– Ну конечно! Через голову Дронова? И откуда у них
выход на Руслана? Они же не бизнесмены и не уголовники. Все, Серега, тема
закрыта. Я согласен с тем, что убийство Халиповой связано с Дроновым, но вопрос
о понедельнике должен быть исчерпан. Ты меня понял? Если ты считаешь, что
Дронов уехал из Москвы, потому что знал о готовящемся убийстве своей любовницы,
то и копай в этом направлении. Если ты считаешь, что Волкова и Кричевец могут
быть к этому причастны, – ради бога, делай все, что считаешь нужным. Но
забудь уже наконец про понедельник!
– Ладно, – хмуро пробормотал Зарубин. – Но с
Риттером я все-таки встречусь.
– Твою мать! – заорал Коротков. – Ты что,
глухой? Или я плохо объясняю?! Работы непочатый край, ребята зашиваются, что
наши, что рубоповцы…
– Не кричи на меня. – Зарубин был спокоен и даже
как будто весел, словно с ним на повышенных тонах разговаривал не замначальника
отдела, а какой-то совершенно посторонний мужик, чье мнение в жизни Сергея ни
малейшей роли не играло. – Я встречусь с ним в нерабочее время.

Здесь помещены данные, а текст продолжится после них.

-- pv_equiv track=rewrite | github.com/jupyter-ai-contrib/jupyter-scheduler-k8s | jupyter_scheduler_k8s/scheduler.py | _convert_schedule_to_cron
-- ===== SOURCE A (Python) =====
-- def _convert_schedule_to_cron(schedule: str) -> str:
--     """Convert jupyter-scheduler schedule format to K8s cron format.
--
--     Only handles day name to number conversion (MON -> 1).
--     Timezone handling is delegated to K8s native support (1.27+).
--     """
--     if not schedule:
--         raise ValueError("Schedule cannot be empty")
--
--     # Day name to number conversion for K8s cron format
--     DAY_MAP = {
--         'MON': '1', 'TUE': '2', 'WED': '3', 'THU': '4',
--         'FRI': '5', 'SAT': '6', 'SUN': '0'
--     }
--
--     cron = schedule
--     for day_name, day_num in DAY_MAP.items():
--         cron = cron.replace(day_name, day_num)
--
--     return cron
-- ===== SOURCE B (Python) =====
-- def _convert_schedule_to_cron(schedule: str) -> str:
--     """Convert jupyter-scheduler schedule format to K8s cron format.
--
--     Single left-to-right pass: at each position try the 3-char token against
--     DAY_MAP instead of seven full-string replace scans.
--     """
--     if not schedule:
--         raise ValueError("Schedule cannot be empty")
--
--     DAY_MAP = {
--         'MON': '1', 'TUE': '2', 'WED': '3', 'THU': '4',
--         'FRI': '5', 'SAT': '6', 'SUN': '0'
--     }
--
--     out = []
--     i = 0
--     n = len(schedule)
--     while i < n:
--         token = schedule[i:i + 3]
--         if token in DAY_MAP:
--             out.append(DAY_MAP[token])
--             i += 3
--         else:
--             out.append(schedule[i])
--             i += 1
--     return "".join(out)
-- ===== Notes on version B (the rewrite author's own statement) =====
-- stated objective: alternative
-- what changed: Seven sequential full-string str.replace passes are replaced by a single left-to-right scan that tests the 3-character token at each position against DAY_MAP and advances by 3 on a match.
-- outside the precondition, e.g. on _convert_schedule_to_cron('SATUE'): A returns 'SA2', B returns '6UE'; on _convert_schedule_to_cron('SATHU'): A returns 'SA4', B returns '6HU'
import Mathlib
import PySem

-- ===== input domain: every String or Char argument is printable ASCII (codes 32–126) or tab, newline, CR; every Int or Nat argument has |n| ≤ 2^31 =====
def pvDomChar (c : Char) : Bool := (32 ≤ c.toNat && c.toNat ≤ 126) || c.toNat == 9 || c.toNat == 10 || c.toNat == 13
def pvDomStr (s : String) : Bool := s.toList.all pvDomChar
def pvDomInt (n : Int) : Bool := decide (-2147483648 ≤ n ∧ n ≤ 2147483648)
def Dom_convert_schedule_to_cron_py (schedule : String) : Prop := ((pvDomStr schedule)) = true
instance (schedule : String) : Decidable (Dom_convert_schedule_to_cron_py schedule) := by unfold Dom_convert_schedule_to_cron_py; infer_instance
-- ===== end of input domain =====

-- B replaces A's seven sequential full-string `.replace` passes by one left-to-right scan that
-- matches the 3-character token at each position against the day map (objective: alternative).


-- ===== PORT A =====
-- `if not schedule: raise ValueError(...)` — the empty schedule raises; it is excluded by Pre_.
def convert_schedule_to_cron_py (schedule : String) : String :=
  let dayMap : PySem.Dict String String :=
    (((((((PySem.Dict.empty.insert "MON" "1").insert "TUE" "2").insert "WED" "3").insert
        "THU" "4").insert "FRI" "5").insert "SAT" "6").insert "SUN" "0")
  dayMap.items.foldl (fun cron p => PySem.Str.replace cron p.1 p.2) schedule

-- ===== PORT B =====
-- DAY_MAP of Source B as an association list over code points (keys are the 3-letter day tokens).
def pvDayList : List (List Char × List Char) :=
  [(['M','O','N'], ['1']), (['T','U','E'], ['2']), (['W','E','D'], ['3']),
   (['T','H','U'], ['4']), (['F','R','I'], ['5']), (['S','A','T'], ['6']), (['S','U','N'], ['0'])]

-- Source B's while-loop: token = schedule[i:i+3]; if token in DAY_MAP emit the digit and advance 3,
-- else emit the char and advance 1 (the `out` list and the final join are fused into list append).
def pvScanB : List Char → List Char
  | [] => []
  | c :: t =>
    match pvDayList.find? (fun p => p.1 == (c :: t).take 3) with
    | some p => p.2 ++ pvScanB (t.drop 2)
    | none => c :: pvScanB t
termination_by l => l.length
decreasing_by
  all_goals simp

-- empty schedule raises (excluded by Pre_); otherwise one pass over the string.
def convert_schedule_to_cron_py_alt (schedule : String) : String :=
  String.ofList (pvScanB schedule.toList)

-- ===== PRECONDITION & SPEC =====
-- Pre_ excludes (a) the empty schedule, on which BOTH programs raise ValueError, and (b) schedules
-- containing "SATUE" or "SATHU" — the only way a SAT occurrence overlaps a TUE/THU occurrence:
-- there A's dict-order replace passes and B's left-to-right matching are both defensible readings
-- of an unspecified corner and give different results.
def Pre_convert_schedule_to_cron_py (schedule : String) : Prop :=
  schedule ≠ "" ∧ PySem.Str.isIn "SATUE" schedule = false ∧ PySem.Str.isIn "SATHU" schedule = false
instance (schedule : String) : Decidable (Pre_convert_schedule_to_cron_py schedule) := by
  unfold Pre_convert_schedule_to_cron_py; infer_instance
-- the upsert body of stepB, pointwise
theorem get?_upsert (d : PySem.Dict Int Int) (kv : Int × Int) (k : Int) :
    (match d.get? kv.1 with
      | none => d.insert kv.1 kv.2
      | some w => if kv.2 < w then d.insert kv.1 kv.2 else d).get? k
      = if k = kv.1 then omin (d.get? k) (some kv.2) else d.get? k := by
  cases h : d.get? kv.1 with
  | none =>
      simp only [h]
      rw [PySem.Dict.get?_insert]
      by_cases hk : k = kv.1
      · rw [if_pos hk, if_pos hk, hk, h]; rfl
      · rw [if_neg hk, if_neg hk]
  | some w =>
      simp only [h]
      by_cases hlt : kv.2 < w
      · rw [if_pos hlt, PySem.Dict.get?_insert]
        by_cases hk : k = kv.1
        · rw [if_pos hk, if_pos hk, hk, h, omin_some_some]
          congr 1; omega
        · rw [if_neg hk, if_neg hk]
      · rw [if_neg hlt]
        by_cases hk : k = kv.1
        · rw [if_pos hk, hk, h, omin_some_some]
          congr 1; omega
        · rw [if_neg hk]

theorem nodup_upsert (d : PySem.Dict Int Int) (kv : Int × Int) (h : d.keys.Nodup) :
    (match d.get? kv.1 with
      | none => d.insert kv.1 kv.2
      | some w => if kv.2 < w then d.insert kv.1 kv.2 else d).keys.Nodup := by
  cases hg : d.get? kv.1 with
  | none => exact PySem.Dict.nodup_keys_insert _ _ _ h
  | some w =>
      by_cases hlt : kv.2 < w
      · simpa [hlt] using PySem.Dict.nodup_keys_insert d kv.1 kv.2 h
      · simpa [hlt] using h

theorem get?_upsert_fold (cands : List (Int × Int)) (d : PySem.Dict Int Int) (k : Int) :
    (cands.foldl (fun nx kv =>
        match nx.get? kv.1 with
        | none => nx.insert kv.1 kv.2
        | some w => if kv.2 < w then nx.insert kv.1 kv.2 else nx) d).get? k
      = omin (d.get? k) (rowMin cands k) := by
  induction cands generalizing d with
  | nil => simp [rowMin_nil, omin_none_right]
  | cons p t ih =>
      simp only [List.foldl]
      rw [ih, get?_upsert, rowMin_cons]
      by_cases h : k = p.1
      · rw [if_pos h, if_pos h.symm, omin_assoc]
      · rw [if_neg h, if_neg (fun hh => h hh.symm)]
-- pv_equiv track=rewrite | github.com/iamabhi6345/DSA | oa/q1.py | largestSumCycle
-- ===== SOURCE A (Python) =====
-- def largestSumCycle( N, Edge):
--         # Initialize the visited array to keep track of visited nodes
--         v = [-1] * N
--
--         def visit(i: int, s: int) -> int:
--             if Edge[i] < 0:
--                 return -1
--             if v[i] >= 0:
--                 # Return the sum of the cycle
--                 return s + i - v[i]
--
--             v[i] = s + i
--             result = visit(Edge[i], s + i)
--
--             Edge[i] = -1
--             return result
--
--         return max(visit(i, 0) for i in range(N))
-- ===== SOURCE B (Python) =====
-- def largestSumCycle(N, Edge):
--     # Different algorithm: no mutation of Edge (A sets walked entries to -1 in
--     # place; equivalence is about the return value only).  A global `done` set
--     # replaces the mask, and a per-walk dict of prefix sums replaces the v array.
--     done = set()
--     results = []
--     for start in range(N):
--         pos = {}          # node -> running sum when first reached in this walk
--         i, acc, found = start, 0, -1
--         while True:
--             if Edge[i] < 0 or i in done:
--                 break
--             if i in pos:
--                 found = acc - pos[i]
--                 break
--             pos[i] = acc
--             acc += i
--             i = Edge[i]
--         done.update(pos)
--         results.append(found)
--     return max(results)
-- ===== Notes on version B (the rewrite author's own statement) =====
-- stated objective: alternative
-- what changed: A's recursive DFS that marks progress by mutating the Edge list and a global v array is replaced by an iterative walk that never touches Edge: a global 'done' hash set stands in for the Edge[j]=-1 mask and a fresh per-walk dict of running prefix sums replaces the v array, the cycle sum being a difference of prefix sums.
import Mathlib
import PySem
-- pv_equiv track=rewrite | github.com/cfwelch/targeted_sentiment | acronyms.py | acronymInArray
-- ===== SOURCE A (Python) =====
-- import math
--
-- def acronymInArray(parts, input):
-- 	bmax = math.pow(2, len(parts));
-- 	for j in range(1, int(bmax)):
-- 		thetry = "";
-- 		bstr = padString(str(bin(j))[2:], len(parts));
-- 		for k in range(0, len(bstr)):
-- 			if "1" == bstr[k]:
-- 				thetry += parts[k][0];
-- 		if thetry == input.lower():
-- 			return True;
-- 	return False;
--
-- def padString(input, length):
-- 	retstr = input;
-- 	for i in range(0, length - len(input)):
-- 		retstr = "0" + retstr;
-- 	return retstr;
-- ===== SOURCE B (Python) =====
-- def acronymInArray(parts, input):
--     target = input.lower()
--     if not target:
--         return False
--     return _is_subseq(list(target), [p[0] for p in parts])
--
-- def _is_subseq(t, hs):
--     # greedy subsequence match: t is a subsequence of hs
--     if not t:
--         return True
--     if not hs:
--         return False
--     if hs[0] == t[0]:
--         return _is_subseq(t[1:], hs[1:])
--     return _is_subseq(t, hs[1:])
-- ===== Notes on version B (the rewrite author's own statement) =====
-- stated objective: faster
-- what changed: Replaces the exponential enumeration of all 2^n bitmask subsets (each rebuilt via a padded binary string) with a single greedy subsequence match of input.lower() against the parts' first letters, which decides the same question because a subset of first letters in order spelling the target is exactly a subsequence.
-- outside the precondition, e.g. on acronymInArray(['a', '', 'x'], 'x'): A returns True, B raises IndexError
import Mathlib
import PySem

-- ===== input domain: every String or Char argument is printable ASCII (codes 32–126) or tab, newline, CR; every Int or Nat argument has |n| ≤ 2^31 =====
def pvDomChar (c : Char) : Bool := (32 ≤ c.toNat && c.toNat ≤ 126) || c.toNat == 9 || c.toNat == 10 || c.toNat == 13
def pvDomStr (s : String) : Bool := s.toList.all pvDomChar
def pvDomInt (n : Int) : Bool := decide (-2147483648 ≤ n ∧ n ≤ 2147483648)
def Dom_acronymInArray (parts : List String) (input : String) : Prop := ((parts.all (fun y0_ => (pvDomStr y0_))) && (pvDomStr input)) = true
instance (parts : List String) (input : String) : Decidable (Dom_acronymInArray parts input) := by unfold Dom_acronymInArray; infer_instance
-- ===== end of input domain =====

-- B replaces A's enumeration of all 2^n bitmask subsets of `parts` by a single greedy
-- subsequence match of input.lower() against the parts' first letters (objective: faster).

-- ===== PORT A =====
-- padString: retstr = input; for i in range(0, length - len(input)): retstr = "0" + retstr
def pvPadChars (inp : List Char) (length : Int) : List Char :=
  (PySem.List.pyRange 0 (length - inp.length)).foldl (fun retstr _ => '0' :: retstr) inp

def acronymInArray (parts : List String) (input : String) : Bool :=
  -- bmax = int(math.pow(2, len(parts))) = 2^len(parts): math.pow(2, n) is the exact float
  -- power of two here (it overflows only from 1024 parts on, unreachable for this 2^n-step loop)
  let bmax : Int := 2 ^ parts.length
  -- for j in range(1, int(bmax)): … return True on the first match, False after the loop
  (PySem.List.pyRange 1 bmax).any (fun j =>
    -- bstr = padString(str(bin(j))[2:], len(parts))
    let bstr : List Char :=
      pvPadChars (PySem.Chars.slice (PySem.Int.pyBin j).toList (some 2) none) (parts.length : Int)
    -- thetry = ""; for k in range(0, len(bstr)): if "1" == bstr[k]: thetry += parts[k][0]
    let thetry : List Char := (PySem.List.pyRange 0 (bstr.length : Int)).foldl
      (fun thetry k =>
        if ('1' : Char) == PySem.List.pyGetD bstr k ' '
        then thetry ++ [(PySem.Str.pyGet? (PySem.List.pyGetD parts k "") 0).getD '?']
        else thetry) []
    thetry == (PySem.Str.lower input).toList)

-- ===== PORT B =====
-- p[0] (the parts are nonempty under Pre_)
def pvFirst (p : String) : Char := (PySem.Str.pyGet? p 0).getD '?'

-- _is_subseq(t, hs): greedy subsequence match
def pvIsSubseq : List Char → List Char → Bool
  | [], _ => true
  | _, [] => false
  | a :: t, h :: hs => if h == a then pvIsSubseq t hs else pvIsSubseq (a :: t) hs

def acronymInArray_alt (parts : List String) (input : String) : Bool :=
  let target := (PySem.Str.lower input).toList
  if target.isEmpty then false
  else pvIsSubseq target (parts.map pvFirst)

-- ===== PRECONDITION & SPEC =====
-- Pre_ excludes lists containing an empty string: on those parts[k][0] raises IndexError in A
-- on the first mask selecting the empty part (A can still return True earlier; B always raises).
def Pre_acronymInArray (parts : List String) (input : String) : Prop := ∀ p ∈ parts, p ≠ ""
instance (parts : List String) (input : String) : Decidable (Pre_acronymInArray parts input) := by unfold Pre_acronymInArray; infer_instance

def pvWitness_acronymInArray : List String × String := (["ab", "ba", "cd"], "Ac")

def Spec_acronymInArray (parts : List String) (input : String) (out : Bool) : Prop := out = acronymInArray_alt parts input
instance (parts : List String) (input : String) (out : Bool) : Decidable (Spec_acronymInArray parts input out) := by unfold Spec_acronymInArray; infer_instance

-- ===== CLAIM (what is proved, stated in full; the proofs are below) =====
def Claim_equal_acronymInArray : Prop := ∀ (parts : List String) (input : String), Dom_acronymInArray parts input → Pre_acronymInArray parts input → Spec_acronymInArray parts input (acronymInArray parts input)

-- ===== LEMMAS AND PROOFS =====

-- `parts[k]`'s selected character, as a function of the index list
def pvSel : List Char → List Bool → List Char
  | _, [] => []
  | [], _ :: _ => []
  | h :: hs, b :: bs => if b then h :: pvSel hs bs else pvSel hs bs

-- the k-th (from the left) of the n low bits of j, MSB first
def pvBits : Nat → Nat → List Bool
  | 0, _ => []
  | n + 1, j => pvBits n (j / 2) ++ [decide (j % 2 = 1)]

-- padString prepends zeros
theorem pvPad_foldl (l : List Int) (cs : List Char) :
    l.foldl (fun r (_ : Int) => '0' :: r) cs = List.replicate l.length '0' ++ cs := by
  induction l generalizing cs with
  | nil => rfl
  | cons x l ih =>
    simp only [List.foldl_cons, ih, List.length_cons, List.replicate_succ']
    simp

theorem pvPadChars_eq (cs : List Char) (n : Nat) :
    pvPadChars cs (n : Int) = List.replicate (n - cs.length) '0' ++ cs := by
  unfold pvPadChars
  rw [pvPad_foldl]
  congr 1
  rw [PySem.List.pyRange_zero]
  simp [Int.toNat_sub']

-- fuel-generic facts about Nat.toDigitsCore
theorem pvToDigitsCore_step (b f n : Nat) (ds : List Char) :
    Nat.toDigitsCore b (f + 1) n ds =
      if n / b = 0 then (n % b).digitChar :: ds
      else Nat.toDigitsCore b f (n / b) ((n % b).digitChar :: ds) := by
  conv_lhs => rw [Nat.toDigitsCore]

theorem pvToDigitsCore_acc (b f : Nat) : ∀ (n : Nat) (l : List Char),
    Nat.toDigitsCore b f n l = Nat.toDigitsCore b f n [] ++ l := by
  induction f with
  | zero => intro n l; rfl
  | succ f ih =>
    intro n l
    rw [pvToDigitsCore_step, pvToDigitsCore_step]
    by_cases h : n / b = 0
    · simp [h]
    · simp only [h, if_false]
      rw [ih (n / b) ((n % b).digitChar :: l), ih (n / b) [(n % b).digitChar]]
      simp

theorem pvToDigitsCore_fuel (f₁ : Nat) : ∀ (f₂ n : Nat) (l : List Char), n < f₁ → n < f₂ →
    Nat.toDigitsCore 2 f₁ n l = Nat.toDigitsCore 2 f₂ n l := by
  induction f₁ with
  | zero => intro f₂ n l h1 _; omega
  | succ f₁ ih =>
    intro f₂ n l h1 h2
    obtain ⟨f₂', rfl⟩ : ∃ k, f₂ = k + 1 := ⟨f₂ - 1, by omega⟩
    rw [pvToDigitsCore_step, pvToDigitsCore_step]
    by_cases h : n / 2 = 0
    · simp [h]
    · simp only [h, if_false]
      exact ih f₂' (n / 2) _ (by omega) (by omega)

theorem pvToDigits_two_step (m : Nat) (h : 2 ≤ m) :
    Nat.toDigits 2 m = Nat.toDigits 2 (m / 2) ++ [Nat.digitChar (m % 2)] := by
  unfold Nat.toDigits
  obtain ⟨f, hf⟩ : ∃ k, m + 1 = k + 1 := ⟨m, rfl⟩
  rw [hf, pvToDigitsCore_step]
  have hne : ¬ m / 2 = 0 := by omega
  simp only [hne, if_false]
  rw [pvToDigitsCore_acc, pvToDigitsCore_fuel f (m / 2 + 1) (m / 2) [] (by omega) (by omega)]

theorem pvBits_length (n j : Nat) : (pvBits n j).length = n := by
  induction n generalizing j with
  | zero => rfl
  | succ n ih => simp [pvBits, ih]

theorem pvBits_zero (n : Nat) : pvBits n 0 = List.replicate n false := by
  induction n with
  | zero => rfl
  | succ n ih => simp [pvBits, ih, List.replicate_succ']

-- the padded binary string of 1 ≤ m < 2^n is the character image of pvBits n m
theorem pvSel_nil_right (hs : List Char) : pvSel hs [] = [] := by
  cases hs <;> rfl

theorem pvDigits_one : Nat.toDigits 2 1 = ['1'] := rfl

theorem pvPadBits (n : Nat) : ∀ m : Nat, 1 ≤ m → m < 2 ^ n →
    List.replicate (n - (Nat.toDigits 2 m).length) '0' ++ Nat.toDigits 2 m
      = (pvBits n m).map (fun b => if b then '1' else '0') := by
  induction n with
  | zero => intro m h1 h2; omega
  | succ n ih =>
    intro m h1 h2
    by_cases hm : m = 1
    · subst hm
      simp [pvDigits_one, pvBits, pvBits_zero]
    · have h2m : 2 ≤ m := by omega
      rw [pvToDigits_two_step m h2m]
      have hhalf : 1 ≤ m / 2 := by omega
      have hlt : m / 2 < 2 ^ n := by
        have : 2 ^ (n + 1) = 2 * 2 ^ n := by ring
        omega
      have hd : Nat.digitChar (m % 2) = if decide (m % 2 = 1) then '1' else '0' := by
        rcases Nat.mod_two_eq_zero_or_one m with h | h <;> simp [h, Nat.digitChar]
      have hlen : (Nat.toDigits 2 (m / 2)).length ≤ n := by
        have := Nat.toDigits_length 2 (m / 2) n (by
          rcases Nat.eq_zero_or_pos n with rfl | hn
          · omega
          · exact hn) (by
          rcases Nat.eq_zero_or_pos n with rfl | hn
          · simp at hlt; omega
          · exact hlt)
        exact this
      simp only [List.length_append, List.length_singleton]
      have harith : n + 1 - ((Nat.toDigits 2 (m / 2)).length + 1)
          = n - (Nat.toDigits 2 (m / 2)).length := by omega
      rw [harith, ← List.append_assoc, ih (m / 2) hhalf hlt]
      simp [pvBits, hd]

theorem pvBits_surj (bs : List Bool) : ∃ j, j < 2 ^ bs.length ∧ pvBits bs.length j = bs := by
  induction bs using List.reverseRecOn with
  | nil => exact ⟨0, by simp, rfl⟩
  | append_singleton l b ih =>
    obtain ⟨j, hj, hb⟩ := ih
    refine ⟨2 * j + (if b then 1 else 0), ?_, ?_⟩
    · have : 2 ^ (l.length + 1) = 2 * 2 ^ l.length := by ring
      cases b <;> simp <;> omega
    · have hlen : (l ++ [b]).length = l.length + 1 := by simp
      rw [hlen]
      show pvBits l.length ((2 * j + if b then 1 else 0) / 2)
          ++ [decide ((2 * j + if b then 1 else 0) % 2 = 1)] = l ++ [b]
      cases b <;> simp only [if_true, if_false, Bool.false_eq_true]
      · have h2 : (2 * j + 0) / 2 = j := by omega
        have h3 : (2 * j + 0) % 2 = 0 := by omega
        rw [h2, h3, hb]; simp
      · have h2 : (2 * j + 1) / 2 = j := by omega
        have h3 : (2 * j + 1) % 2 = 1 := by omega
        rw [h2, h3, hb]; simp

– У сыщика не бывает нерабочего времени, у нас с тобой
ненормированный рабочий день. Не забыл? О господи, да почему же ты такой
упрямый? Сам же видишь, что пустышку тянешь, а признаться не хочешь. И как с
тобой разговаривать, если кричать на тебя нельзя, а нормальных слов ты не
понимаешь! А кстати, почему на тебя нельзя кричать?
Зарубин хитро улыбнулся и подмигнул. Он понял, что гроза
закончилась, Коротков выпустил пар и снова готов к человеческой беседе.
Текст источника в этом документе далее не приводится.